Problem description =>
Every line that contains "step" must be located and copied from the data.

"""

-- pv_equiv track=rewrite | github.com/MaxBertolo/MaxBits | src/patent_collector.py | _tag_patent
-- ===== SOURCE A (Python) =====
-- from typing import List, Dict
--
-- def _tag_patent(title: str, abstract: str, cpc: List[str]) -> List[str]:
--     text = f"{title} {abstract}".lower()
--     tags: List[str] = []
--
--     if any(code.startswith(("G06F", "G06N", "G11")) for code in cpc) or \
--        any(k in text for k in ["compute", "processor", "gpu", "accelerator", "cpu"]):
--         tags.append("compute")
--
--     if any(code.startswith(("G06Q", "H04L")) for code in cpc) or \
--        any(k in text for k in ["data", "database", "analytics", "storage"]):
--         tags.append("data")
--
--     if any(code.startswith(("H04N", "H04S")) for code in cpc) or \
--        any(k in text for k in ["video", "codec", "encoding", "transcoding", "streaming"]):
--         tags.append("video")
--
--     if any(k in text for k in ["cloud", "saas", "paas", "iaas", "data center", "datacenter"]):
--         tags.append("cloud")
--
--     # dedup
--     return sorted(set(tags))
-- ===== SOURCE B (Python) =====
-- from typing import List
--
-- # Inverted indexes: prefix -> tag and keyword -> tag.  One pass over the CPC
-- # codes with O(1) dict lookups on code[:3] / code[:4] (all prefixes have
-- # length 3 or 4), one pass over the keyword index, and the result is emitted
-- # by membership test in fixed alphabetical tag order (no set()+sorted() step).
-- PREFIX_TO_TAG = {
--     "G06F": "compute", "G06N": "compute", "G11": "compute",
--     "G06Q": "data", "H04L": "data",
--     "H04N": "video", "H04S": "video",
-- }
--
-- KEYWORD_TO_TAG = {
--     "compute": "compute", "processor": "compute", "gpu": "compute",
--     "accelerator": "compute", "cpu": "compute",
--     "data": "data", "database": "data", "analytics": "data", "storage": "data",
--     "video": "video", "codec": "video", "encoding": "video",
--     "transcoding": "video", "streaming": "video",
--     "cloud": "cloud", "saas": "cloud", "paas": "cloud", "iaas": "cloud",
--     "data center": "cloud", "datacenter": "cloud",
-- }
--
-- def _tag_patent(title: str, abstract: str, cpc: List[str]) -> List[str]:
--     text = f"{title} {abstract}".lower()
--     found = set()
--     for code in cpc:
--         for pfx in (code[:3], code[:4]):
--             tag = PREFIX_TO_TAG.get(pfx)
--             if tag is not None:
--                 found.add(tag)
--     for kw, tag in KEYWORD_TO_TAG.items():
--         if kw in text:
--             found.add(tag)
--     return [t for t in ("cloud", "compute", "data", "video") if t in found]
-- ===== Notes on version B (the rewrite author's own statement) =====
-- stated objective: alternative
-- what changed: Inverts the rule direction: instead of four per-tag blocks each rescanning cpc and a keyword list and then sorted(set(...)), B builds prefix->tag and keyword->tag indexes, makes one pass over the CPC codes with O(1) dict lookups on code[:3]/code[:4], one pass over the keyword index accumulating a set, and emits the tags by membership in fixed alphabetical order with no sort/dedup step.
import Mathlib
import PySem

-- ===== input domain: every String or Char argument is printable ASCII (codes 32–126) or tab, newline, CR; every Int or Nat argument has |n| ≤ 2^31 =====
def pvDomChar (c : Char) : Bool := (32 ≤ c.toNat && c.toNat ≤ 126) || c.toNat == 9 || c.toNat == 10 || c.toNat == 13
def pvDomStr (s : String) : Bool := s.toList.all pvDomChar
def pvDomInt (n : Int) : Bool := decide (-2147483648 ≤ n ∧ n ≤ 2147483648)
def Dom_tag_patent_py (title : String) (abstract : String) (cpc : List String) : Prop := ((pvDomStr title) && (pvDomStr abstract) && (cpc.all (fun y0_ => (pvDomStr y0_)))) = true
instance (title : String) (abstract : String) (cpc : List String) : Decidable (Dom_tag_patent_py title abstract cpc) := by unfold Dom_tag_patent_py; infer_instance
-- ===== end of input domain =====

-- B inverts the rules: prefix->tag and keyword->tag indexes, one pass over the CPC codes
-- (dict lookups on code[:3]/code[:4]) and one over the keyword index accumulating a set,
-- then the tags are emitted by membership in fixed alphabetical order (alternative decomposition).


-- ===== PORT A =====
def tag_patent_py (title : String) (abstract : String) (cpc : List String) : List String :=
  let text := PySem.Str.lower (PySem.Str.join " " [title, abstract])
  let tags : List String := []
  let tags := if cpc.any (fun code => ["G06F", "G06N", "G11"].any (fun p => PySem.Str.startswith code p))
                 || ["compute", "processor", "gpu", "accelerator", "cpu"].any (fun k => PySem.Str.isIn k text)
              then tags ++ ["compute"] else tags
  let tags := if cpc.any (fun code => ["G06Q", "H04L"].any (fun p => PySem.Str.startswith code p))
                 || ["data", "database", "analytics", "storage"].any (fun k => PySem.Str.isIn k text)
              then tags ++ ["data"] else tags
  let tags := if cpc.any (fun code => ["H04N", "H04S"].any (fun p => PySem.Str.startswith code p))
                 || ["video", "codec", "encoding", "transcoding", "streaming"].any (fun k => PySem.Str.isIn k text)
              then tags ++ ["video"] else tags
  let tags := if ["cloud", "saas", "paas", "iaas", "data center", "datacenter"].any (fun k => PySem.Str.isIn k text)
              then tags ++ ["cloud"] else tags
  PySem.List.sorted (PySem.Set.ofList tags) (fun x => x) false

"""

Solution to the exercise =>
-- # by membership test in fixed alphabetical tag order (no set()+sorted() step).
-- what changed: Inverts the rule direction: instead of four per-tag blocks each rescanning cpc and a keyword list and then sorted(set(...)), B builds prefix->tag and keyword->tag indexes, makes one pass over the CPC codes with O(1) dict lookups on code[:3]/code[:4], one pass over the keyword index accumulating a set, and emits the tags by membership in fixed alphabetical order with no sort/dedup step.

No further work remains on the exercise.